# THE PROBLEM:
Reproduce exactly the lines below, from the first through the one containing "simp only [pySetD_set dist x hx1 L]", and nothing more.

Dataset entries
====
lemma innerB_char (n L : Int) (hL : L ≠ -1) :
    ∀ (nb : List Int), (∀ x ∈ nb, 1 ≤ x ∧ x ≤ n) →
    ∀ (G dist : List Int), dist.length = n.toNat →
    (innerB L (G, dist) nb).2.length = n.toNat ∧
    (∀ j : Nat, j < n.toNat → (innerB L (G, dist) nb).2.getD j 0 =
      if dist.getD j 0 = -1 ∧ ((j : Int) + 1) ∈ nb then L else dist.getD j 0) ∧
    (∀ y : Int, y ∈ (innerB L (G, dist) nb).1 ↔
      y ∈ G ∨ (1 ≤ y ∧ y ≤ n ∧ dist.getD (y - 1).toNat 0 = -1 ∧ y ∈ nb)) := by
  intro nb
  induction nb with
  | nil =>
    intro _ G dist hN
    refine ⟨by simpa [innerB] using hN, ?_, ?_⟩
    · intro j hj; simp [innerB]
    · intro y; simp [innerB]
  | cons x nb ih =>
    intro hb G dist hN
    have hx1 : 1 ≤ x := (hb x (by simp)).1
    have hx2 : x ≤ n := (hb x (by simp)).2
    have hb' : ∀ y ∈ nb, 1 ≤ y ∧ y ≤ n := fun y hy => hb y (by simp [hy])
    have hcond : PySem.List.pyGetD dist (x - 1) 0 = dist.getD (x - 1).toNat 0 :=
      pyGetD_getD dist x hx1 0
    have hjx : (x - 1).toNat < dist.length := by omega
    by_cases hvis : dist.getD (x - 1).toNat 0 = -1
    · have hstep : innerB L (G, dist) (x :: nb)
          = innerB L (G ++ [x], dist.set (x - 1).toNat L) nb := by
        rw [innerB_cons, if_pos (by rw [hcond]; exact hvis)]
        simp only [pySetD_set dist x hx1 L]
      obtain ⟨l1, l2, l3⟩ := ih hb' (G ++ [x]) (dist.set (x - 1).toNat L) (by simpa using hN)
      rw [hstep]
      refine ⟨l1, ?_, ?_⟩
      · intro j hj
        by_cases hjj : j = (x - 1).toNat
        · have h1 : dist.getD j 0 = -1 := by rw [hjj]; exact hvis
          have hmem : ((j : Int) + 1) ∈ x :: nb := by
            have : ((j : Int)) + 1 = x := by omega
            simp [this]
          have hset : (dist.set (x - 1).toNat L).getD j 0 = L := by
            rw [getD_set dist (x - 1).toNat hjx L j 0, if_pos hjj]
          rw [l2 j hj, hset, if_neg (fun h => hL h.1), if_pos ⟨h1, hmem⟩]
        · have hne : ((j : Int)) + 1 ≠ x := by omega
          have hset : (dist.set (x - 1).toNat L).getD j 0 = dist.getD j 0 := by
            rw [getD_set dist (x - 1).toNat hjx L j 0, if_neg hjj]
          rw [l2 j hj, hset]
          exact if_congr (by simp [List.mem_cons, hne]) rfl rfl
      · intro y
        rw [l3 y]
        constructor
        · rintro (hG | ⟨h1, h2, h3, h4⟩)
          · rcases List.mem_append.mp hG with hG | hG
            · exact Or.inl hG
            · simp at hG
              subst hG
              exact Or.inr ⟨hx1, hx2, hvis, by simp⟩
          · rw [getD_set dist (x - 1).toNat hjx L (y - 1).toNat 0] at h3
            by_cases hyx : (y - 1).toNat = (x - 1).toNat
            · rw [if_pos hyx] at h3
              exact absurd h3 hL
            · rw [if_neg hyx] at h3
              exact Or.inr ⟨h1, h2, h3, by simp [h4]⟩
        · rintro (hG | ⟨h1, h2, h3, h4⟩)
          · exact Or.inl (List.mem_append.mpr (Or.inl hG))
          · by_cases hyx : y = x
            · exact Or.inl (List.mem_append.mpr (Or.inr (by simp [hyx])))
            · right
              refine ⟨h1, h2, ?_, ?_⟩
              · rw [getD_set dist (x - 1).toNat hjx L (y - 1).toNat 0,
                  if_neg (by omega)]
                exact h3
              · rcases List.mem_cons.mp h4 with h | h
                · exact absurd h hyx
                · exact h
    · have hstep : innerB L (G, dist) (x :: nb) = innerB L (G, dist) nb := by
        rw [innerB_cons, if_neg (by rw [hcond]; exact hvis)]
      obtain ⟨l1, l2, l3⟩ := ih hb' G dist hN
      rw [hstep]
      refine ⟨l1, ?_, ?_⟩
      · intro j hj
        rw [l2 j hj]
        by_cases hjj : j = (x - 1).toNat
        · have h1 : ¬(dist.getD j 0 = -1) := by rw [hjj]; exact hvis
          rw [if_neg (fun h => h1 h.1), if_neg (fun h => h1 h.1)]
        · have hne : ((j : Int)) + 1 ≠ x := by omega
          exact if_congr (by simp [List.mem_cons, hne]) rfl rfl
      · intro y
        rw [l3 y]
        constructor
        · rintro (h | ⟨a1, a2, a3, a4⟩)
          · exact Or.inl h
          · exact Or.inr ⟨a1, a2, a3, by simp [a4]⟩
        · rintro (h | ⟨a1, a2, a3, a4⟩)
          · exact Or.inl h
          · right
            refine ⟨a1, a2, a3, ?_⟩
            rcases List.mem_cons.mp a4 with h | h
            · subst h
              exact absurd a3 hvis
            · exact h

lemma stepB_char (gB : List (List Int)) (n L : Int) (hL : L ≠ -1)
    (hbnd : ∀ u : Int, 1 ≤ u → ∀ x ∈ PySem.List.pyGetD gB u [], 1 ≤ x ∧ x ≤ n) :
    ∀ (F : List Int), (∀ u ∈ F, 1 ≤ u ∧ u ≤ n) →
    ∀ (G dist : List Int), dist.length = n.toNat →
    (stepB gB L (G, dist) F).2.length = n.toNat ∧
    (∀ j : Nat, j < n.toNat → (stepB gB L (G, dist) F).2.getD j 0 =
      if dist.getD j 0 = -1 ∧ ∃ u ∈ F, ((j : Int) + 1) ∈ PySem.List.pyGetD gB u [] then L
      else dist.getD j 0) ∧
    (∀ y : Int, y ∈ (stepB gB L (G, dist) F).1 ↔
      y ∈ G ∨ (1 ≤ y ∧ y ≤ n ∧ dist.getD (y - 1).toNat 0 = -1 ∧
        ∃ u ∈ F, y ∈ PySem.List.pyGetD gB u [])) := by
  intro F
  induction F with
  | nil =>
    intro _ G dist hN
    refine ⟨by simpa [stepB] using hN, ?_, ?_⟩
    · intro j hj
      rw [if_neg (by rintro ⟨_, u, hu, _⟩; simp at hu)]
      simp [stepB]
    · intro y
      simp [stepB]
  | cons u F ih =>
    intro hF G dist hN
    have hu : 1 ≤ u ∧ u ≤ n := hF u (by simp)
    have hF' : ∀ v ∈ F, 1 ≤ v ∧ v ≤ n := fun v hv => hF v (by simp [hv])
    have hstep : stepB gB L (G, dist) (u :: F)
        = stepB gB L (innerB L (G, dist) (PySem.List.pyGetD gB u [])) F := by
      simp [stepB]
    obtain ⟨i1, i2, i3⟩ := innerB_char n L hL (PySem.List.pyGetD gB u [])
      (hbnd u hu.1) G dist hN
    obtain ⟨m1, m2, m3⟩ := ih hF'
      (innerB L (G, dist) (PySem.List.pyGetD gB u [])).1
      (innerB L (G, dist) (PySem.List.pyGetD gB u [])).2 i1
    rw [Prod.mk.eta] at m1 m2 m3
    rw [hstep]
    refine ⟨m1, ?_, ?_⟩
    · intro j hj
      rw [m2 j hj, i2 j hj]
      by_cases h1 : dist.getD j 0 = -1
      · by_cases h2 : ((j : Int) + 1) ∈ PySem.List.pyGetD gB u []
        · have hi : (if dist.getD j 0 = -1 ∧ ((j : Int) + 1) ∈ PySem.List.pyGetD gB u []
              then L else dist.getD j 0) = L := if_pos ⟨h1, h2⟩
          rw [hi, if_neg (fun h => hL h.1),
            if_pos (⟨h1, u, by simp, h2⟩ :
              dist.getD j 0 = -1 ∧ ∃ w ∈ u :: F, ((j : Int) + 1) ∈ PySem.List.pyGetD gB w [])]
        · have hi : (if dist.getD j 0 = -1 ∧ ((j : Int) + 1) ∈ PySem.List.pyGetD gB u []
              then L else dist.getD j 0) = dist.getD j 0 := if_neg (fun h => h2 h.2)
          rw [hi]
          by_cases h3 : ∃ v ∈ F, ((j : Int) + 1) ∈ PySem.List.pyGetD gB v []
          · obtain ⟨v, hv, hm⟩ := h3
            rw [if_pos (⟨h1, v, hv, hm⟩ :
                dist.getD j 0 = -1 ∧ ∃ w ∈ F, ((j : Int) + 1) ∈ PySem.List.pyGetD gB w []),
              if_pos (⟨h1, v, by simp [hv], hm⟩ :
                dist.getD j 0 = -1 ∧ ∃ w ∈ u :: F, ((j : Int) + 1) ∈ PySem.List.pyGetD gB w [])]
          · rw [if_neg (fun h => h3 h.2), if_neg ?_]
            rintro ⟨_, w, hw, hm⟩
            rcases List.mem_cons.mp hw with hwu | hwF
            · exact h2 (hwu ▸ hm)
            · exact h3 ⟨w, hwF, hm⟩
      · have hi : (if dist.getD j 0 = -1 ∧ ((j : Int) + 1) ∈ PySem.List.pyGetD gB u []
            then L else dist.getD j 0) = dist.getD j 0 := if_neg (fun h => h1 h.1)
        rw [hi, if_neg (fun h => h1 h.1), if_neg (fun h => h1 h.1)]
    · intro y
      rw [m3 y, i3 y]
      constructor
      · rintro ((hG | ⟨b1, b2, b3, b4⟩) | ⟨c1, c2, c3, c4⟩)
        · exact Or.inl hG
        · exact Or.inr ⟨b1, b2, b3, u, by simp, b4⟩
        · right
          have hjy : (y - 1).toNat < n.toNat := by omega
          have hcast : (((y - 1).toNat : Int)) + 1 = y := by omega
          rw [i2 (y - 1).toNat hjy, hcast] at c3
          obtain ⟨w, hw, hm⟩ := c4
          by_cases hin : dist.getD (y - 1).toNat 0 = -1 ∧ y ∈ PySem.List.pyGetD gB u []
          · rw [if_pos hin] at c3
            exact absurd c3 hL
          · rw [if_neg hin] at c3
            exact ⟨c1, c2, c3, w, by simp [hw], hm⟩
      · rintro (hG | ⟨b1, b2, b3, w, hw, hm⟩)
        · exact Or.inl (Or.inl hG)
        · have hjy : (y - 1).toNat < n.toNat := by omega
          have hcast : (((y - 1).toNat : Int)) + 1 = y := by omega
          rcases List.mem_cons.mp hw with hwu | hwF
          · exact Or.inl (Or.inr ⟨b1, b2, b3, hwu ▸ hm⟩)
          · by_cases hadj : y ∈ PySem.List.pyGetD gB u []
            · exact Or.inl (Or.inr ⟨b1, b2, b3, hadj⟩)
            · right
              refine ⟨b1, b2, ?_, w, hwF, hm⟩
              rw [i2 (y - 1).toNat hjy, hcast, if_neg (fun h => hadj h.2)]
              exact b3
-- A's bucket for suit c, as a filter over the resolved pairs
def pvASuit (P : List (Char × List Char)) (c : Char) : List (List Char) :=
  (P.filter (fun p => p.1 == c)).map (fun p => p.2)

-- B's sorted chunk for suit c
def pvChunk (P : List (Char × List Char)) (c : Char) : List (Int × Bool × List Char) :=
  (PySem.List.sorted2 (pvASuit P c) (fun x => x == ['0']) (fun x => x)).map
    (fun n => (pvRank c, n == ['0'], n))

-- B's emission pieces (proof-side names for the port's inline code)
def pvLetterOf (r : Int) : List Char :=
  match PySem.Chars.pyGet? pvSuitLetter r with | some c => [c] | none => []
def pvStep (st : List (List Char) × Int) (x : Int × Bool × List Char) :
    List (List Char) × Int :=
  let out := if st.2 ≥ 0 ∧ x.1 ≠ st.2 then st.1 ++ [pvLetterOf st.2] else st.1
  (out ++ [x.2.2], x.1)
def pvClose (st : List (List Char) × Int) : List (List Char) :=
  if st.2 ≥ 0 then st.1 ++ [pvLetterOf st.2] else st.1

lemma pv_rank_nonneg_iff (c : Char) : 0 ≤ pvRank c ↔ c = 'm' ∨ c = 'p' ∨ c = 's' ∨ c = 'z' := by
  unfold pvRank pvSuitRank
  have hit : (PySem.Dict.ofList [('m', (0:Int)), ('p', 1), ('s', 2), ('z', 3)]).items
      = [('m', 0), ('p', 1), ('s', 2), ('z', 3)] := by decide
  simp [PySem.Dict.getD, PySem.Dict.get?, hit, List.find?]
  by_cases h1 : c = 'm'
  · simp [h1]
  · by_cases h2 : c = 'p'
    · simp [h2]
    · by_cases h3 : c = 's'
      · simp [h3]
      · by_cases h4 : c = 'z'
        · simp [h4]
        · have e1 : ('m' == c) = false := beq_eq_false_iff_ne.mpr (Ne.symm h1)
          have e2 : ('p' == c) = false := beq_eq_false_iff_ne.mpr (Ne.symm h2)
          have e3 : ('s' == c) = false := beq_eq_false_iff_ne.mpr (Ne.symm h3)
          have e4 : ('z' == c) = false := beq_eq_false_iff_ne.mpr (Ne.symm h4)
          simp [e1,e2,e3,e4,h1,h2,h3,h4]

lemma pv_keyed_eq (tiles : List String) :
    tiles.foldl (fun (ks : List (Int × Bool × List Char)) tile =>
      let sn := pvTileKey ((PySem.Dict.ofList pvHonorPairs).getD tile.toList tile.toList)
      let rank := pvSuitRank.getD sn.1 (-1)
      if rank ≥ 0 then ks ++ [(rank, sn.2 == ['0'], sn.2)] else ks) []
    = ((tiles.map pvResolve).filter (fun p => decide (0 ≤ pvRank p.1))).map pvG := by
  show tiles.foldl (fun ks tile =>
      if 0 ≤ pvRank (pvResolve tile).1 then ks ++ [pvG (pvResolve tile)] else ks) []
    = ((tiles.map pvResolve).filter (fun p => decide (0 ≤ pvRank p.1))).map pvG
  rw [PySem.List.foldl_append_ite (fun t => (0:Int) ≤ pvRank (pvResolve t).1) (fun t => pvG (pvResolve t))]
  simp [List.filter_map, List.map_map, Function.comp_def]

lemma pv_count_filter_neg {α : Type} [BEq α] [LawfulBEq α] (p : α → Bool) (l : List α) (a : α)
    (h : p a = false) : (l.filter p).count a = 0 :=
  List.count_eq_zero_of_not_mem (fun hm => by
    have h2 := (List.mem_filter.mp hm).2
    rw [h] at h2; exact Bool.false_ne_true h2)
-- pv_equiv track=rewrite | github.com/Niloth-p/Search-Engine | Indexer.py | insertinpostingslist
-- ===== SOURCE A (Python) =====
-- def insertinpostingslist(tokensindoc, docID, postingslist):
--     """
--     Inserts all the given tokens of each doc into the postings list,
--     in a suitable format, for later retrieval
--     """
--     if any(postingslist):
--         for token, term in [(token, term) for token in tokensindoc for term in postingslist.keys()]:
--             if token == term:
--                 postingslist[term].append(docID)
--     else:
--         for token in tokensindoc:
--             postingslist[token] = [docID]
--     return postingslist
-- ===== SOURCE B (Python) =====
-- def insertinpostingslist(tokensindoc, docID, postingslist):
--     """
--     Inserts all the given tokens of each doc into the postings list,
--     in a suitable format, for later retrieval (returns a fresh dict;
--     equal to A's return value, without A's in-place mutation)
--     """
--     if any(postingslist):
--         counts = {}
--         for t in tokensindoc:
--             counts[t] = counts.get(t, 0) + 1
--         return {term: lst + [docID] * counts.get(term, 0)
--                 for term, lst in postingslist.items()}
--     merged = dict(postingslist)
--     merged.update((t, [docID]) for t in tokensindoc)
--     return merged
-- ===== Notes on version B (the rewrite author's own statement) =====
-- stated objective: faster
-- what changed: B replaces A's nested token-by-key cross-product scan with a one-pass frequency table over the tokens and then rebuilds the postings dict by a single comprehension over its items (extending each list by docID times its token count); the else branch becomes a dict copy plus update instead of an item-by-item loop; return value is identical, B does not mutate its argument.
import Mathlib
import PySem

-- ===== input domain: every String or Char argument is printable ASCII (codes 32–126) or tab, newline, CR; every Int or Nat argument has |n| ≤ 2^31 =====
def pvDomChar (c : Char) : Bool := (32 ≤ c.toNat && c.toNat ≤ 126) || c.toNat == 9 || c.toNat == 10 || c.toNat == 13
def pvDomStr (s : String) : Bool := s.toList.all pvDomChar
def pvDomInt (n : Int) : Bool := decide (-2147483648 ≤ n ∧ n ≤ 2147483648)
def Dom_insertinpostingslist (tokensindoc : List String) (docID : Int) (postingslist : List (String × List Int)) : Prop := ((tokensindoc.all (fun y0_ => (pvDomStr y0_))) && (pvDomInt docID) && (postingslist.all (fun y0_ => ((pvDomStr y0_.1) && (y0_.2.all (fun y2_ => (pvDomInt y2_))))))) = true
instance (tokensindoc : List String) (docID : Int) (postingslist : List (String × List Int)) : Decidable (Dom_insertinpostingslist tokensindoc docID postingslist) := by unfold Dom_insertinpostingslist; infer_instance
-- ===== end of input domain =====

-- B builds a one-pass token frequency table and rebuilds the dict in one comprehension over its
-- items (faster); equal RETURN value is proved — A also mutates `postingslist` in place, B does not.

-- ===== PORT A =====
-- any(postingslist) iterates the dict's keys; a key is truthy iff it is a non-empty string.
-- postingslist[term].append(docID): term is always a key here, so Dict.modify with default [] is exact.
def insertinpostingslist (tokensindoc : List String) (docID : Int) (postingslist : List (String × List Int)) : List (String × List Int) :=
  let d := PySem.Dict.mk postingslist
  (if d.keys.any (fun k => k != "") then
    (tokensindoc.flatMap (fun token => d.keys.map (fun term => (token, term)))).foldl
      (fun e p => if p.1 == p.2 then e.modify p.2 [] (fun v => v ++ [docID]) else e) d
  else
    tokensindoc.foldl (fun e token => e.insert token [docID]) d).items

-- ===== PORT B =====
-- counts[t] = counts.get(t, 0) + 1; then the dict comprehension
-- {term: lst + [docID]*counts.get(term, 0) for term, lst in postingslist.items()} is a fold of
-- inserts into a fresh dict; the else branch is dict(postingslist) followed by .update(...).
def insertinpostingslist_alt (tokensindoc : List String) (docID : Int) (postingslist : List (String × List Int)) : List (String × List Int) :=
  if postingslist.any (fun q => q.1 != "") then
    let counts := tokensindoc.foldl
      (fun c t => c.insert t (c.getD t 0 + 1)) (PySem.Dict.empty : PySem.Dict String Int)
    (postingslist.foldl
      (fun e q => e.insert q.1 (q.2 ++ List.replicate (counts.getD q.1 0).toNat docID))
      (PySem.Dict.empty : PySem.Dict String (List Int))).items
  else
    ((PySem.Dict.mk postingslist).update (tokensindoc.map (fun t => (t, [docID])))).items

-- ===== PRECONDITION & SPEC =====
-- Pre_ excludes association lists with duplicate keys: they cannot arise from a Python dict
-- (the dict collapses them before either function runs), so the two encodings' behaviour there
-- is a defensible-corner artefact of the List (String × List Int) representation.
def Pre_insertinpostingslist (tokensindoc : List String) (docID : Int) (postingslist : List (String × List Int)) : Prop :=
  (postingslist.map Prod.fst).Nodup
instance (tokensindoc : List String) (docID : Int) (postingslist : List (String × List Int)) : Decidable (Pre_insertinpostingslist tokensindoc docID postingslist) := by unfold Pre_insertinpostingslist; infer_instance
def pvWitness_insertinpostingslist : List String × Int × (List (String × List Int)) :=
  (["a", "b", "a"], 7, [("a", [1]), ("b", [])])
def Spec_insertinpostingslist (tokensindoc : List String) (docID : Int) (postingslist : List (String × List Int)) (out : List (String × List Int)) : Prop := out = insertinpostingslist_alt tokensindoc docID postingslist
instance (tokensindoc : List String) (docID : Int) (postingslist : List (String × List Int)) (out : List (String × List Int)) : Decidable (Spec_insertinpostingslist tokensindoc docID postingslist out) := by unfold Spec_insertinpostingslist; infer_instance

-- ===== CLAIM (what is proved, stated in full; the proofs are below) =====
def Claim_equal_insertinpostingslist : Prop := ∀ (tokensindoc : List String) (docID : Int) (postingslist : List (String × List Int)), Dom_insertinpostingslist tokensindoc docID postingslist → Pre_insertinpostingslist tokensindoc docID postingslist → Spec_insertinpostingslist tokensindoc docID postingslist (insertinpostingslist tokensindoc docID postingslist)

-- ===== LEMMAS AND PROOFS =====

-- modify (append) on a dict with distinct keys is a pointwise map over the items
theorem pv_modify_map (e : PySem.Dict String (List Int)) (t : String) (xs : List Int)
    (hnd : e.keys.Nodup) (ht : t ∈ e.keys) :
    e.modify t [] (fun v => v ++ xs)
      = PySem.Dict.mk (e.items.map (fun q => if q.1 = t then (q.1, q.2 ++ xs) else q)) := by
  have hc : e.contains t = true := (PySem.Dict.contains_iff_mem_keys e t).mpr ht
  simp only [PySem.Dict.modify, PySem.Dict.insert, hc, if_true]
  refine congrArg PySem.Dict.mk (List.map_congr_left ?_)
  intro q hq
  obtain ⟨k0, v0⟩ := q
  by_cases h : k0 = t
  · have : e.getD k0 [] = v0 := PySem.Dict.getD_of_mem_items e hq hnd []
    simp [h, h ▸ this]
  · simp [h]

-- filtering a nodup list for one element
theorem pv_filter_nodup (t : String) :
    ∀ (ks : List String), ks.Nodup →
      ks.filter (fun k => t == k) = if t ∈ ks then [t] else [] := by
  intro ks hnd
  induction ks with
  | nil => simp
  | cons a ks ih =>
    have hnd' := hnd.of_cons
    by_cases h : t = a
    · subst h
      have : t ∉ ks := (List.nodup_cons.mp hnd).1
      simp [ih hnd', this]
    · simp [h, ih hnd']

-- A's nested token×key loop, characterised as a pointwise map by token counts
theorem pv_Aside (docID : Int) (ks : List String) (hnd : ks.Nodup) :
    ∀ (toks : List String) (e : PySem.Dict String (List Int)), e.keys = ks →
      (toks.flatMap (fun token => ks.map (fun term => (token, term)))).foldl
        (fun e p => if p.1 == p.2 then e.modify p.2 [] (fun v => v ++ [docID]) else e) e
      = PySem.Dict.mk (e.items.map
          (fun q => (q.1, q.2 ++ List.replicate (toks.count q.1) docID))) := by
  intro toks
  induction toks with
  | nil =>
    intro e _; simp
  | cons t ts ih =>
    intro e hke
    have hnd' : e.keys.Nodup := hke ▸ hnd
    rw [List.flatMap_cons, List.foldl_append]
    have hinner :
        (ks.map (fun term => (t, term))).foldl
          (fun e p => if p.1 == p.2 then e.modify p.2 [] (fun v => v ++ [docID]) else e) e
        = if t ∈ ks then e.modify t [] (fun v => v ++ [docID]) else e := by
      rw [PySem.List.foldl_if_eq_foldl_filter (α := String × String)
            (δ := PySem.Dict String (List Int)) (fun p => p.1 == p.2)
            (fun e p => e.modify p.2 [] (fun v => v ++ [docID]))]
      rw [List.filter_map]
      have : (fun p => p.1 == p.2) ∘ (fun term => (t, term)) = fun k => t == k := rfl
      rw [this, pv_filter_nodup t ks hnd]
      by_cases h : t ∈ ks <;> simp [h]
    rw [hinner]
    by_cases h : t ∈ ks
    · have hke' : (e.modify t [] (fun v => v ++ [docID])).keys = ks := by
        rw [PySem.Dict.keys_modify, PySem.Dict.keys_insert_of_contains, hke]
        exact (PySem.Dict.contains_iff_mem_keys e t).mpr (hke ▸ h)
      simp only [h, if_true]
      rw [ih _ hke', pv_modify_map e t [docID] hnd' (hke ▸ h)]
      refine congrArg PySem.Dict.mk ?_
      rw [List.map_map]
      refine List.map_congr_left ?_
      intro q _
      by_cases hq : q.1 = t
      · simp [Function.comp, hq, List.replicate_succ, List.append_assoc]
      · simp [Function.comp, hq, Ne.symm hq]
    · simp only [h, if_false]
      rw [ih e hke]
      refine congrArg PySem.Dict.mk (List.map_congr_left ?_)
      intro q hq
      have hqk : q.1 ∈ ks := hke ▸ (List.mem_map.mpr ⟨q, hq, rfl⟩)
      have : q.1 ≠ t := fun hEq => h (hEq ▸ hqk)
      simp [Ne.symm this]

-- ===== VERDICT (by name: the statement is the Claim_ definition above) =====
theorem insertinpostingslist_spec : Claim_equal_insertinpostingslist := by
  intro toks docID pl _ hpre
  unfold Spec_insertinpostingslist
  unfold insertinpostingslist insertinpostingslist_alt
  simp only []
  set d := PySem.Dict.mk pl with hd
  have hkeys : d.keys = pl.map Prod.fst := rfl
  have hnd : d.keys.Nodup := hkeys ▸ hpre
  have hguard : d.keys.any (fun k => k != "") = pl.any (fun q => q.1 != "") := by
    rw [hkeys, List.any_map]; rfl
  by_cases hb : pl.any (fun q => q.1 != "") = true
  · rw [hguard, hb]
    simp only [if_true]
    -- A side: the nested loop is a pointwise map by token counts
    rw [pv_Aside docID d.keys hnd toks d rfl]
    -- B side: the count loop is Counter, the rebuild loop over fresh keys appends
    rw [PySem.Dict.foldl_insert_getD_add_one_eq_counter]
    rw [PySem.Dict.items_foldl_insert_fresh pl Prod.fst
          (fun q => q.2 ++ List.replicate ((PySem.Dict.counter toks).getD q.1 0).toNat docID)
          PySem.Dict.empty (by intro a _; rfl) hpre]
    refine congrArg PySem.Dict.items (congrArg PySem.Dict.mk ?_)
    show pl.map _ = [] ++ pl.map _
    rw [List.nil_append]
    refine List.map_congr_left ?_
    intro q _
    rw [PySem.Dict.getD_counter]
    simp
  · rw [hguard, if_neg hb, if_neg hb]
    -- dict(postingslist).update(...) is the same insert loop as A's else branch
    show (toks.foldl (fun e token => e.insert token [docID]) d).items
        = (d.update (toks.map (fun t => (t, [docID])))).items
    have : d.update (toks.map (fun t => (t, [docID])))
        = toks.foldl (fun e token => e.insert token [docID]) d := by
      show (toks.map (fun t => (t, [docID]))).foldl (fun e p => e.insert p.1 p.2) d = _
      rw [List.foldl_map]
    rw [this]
====
# WRITTEN REPLY:
lemma innerB_char (n L : Int) (hL : L ≠ -1) :
    ∀ (nb : List Int), (∀ x ∈ nb, 1 ≤ x ∧ x ≤ n) →
    ∀ (G dist : List Int), dist.length = n.toNat →
    (innerB L (G, dist) nb).2.length = n.toNat ∧
    (∀ j : Nat, j < n.toNat → (innerB L (G, dist) nb).2.getD j 0 =
      if dist.getD j 0 = -1 ∧ ((j : Int) + 1) ∈ nb then L else dist.getD j 0) ∧
    (∀ y : Int, y ∈ (innerB L (G, dist) nb).1 ↔
      y ∈ G ∨ (1 ≤ y ∧ y ≤ n ∧ dist.getD (y - 1).toNat 0 = -1 ∧ y ∈ nb)) := by
  intro nb
  induction nb with
  | nil =>
    intro _ G dist hN
    refine ⟨by simpa [innerB] using hN, ?_, ?_⟩
    · intro j hj; simp [innerB]
    · intro y; simp [innerB]
  | cons x nb ih =>
    intro hb G dist hN
    have hx1 : 1 ≤ x := (hb x (by simp)).1
    have hx2 : x ≤ n := (hb x (by simp)).2
    have hb' : ∀ y ∈ nb, 1 ≤ y ∧ y ≤ n := fun y hy => hb y (by simp [hy])
    have hcond : PySem.List.pyGetD dist (x - 1) 0 = dist.getD (x - 1).toNat 0 :=
      pyGetD_getD dist x hx1 0
    have hjx : (x - 1).toNat < dist.length := by omega
    by_cases hvis : dist.getD (x - 1).toNat 0 = -1
    · have hstep : innerB L (G, dist) (x :: nb)
          = innerB L (G ++ [x], dist.set (x - 1).toNat L) nb := by
        rw [innerB_cons, if_pos (by rw [hcond]; exact hvis)]
        simp only [pySetD_set dist x hx1 L]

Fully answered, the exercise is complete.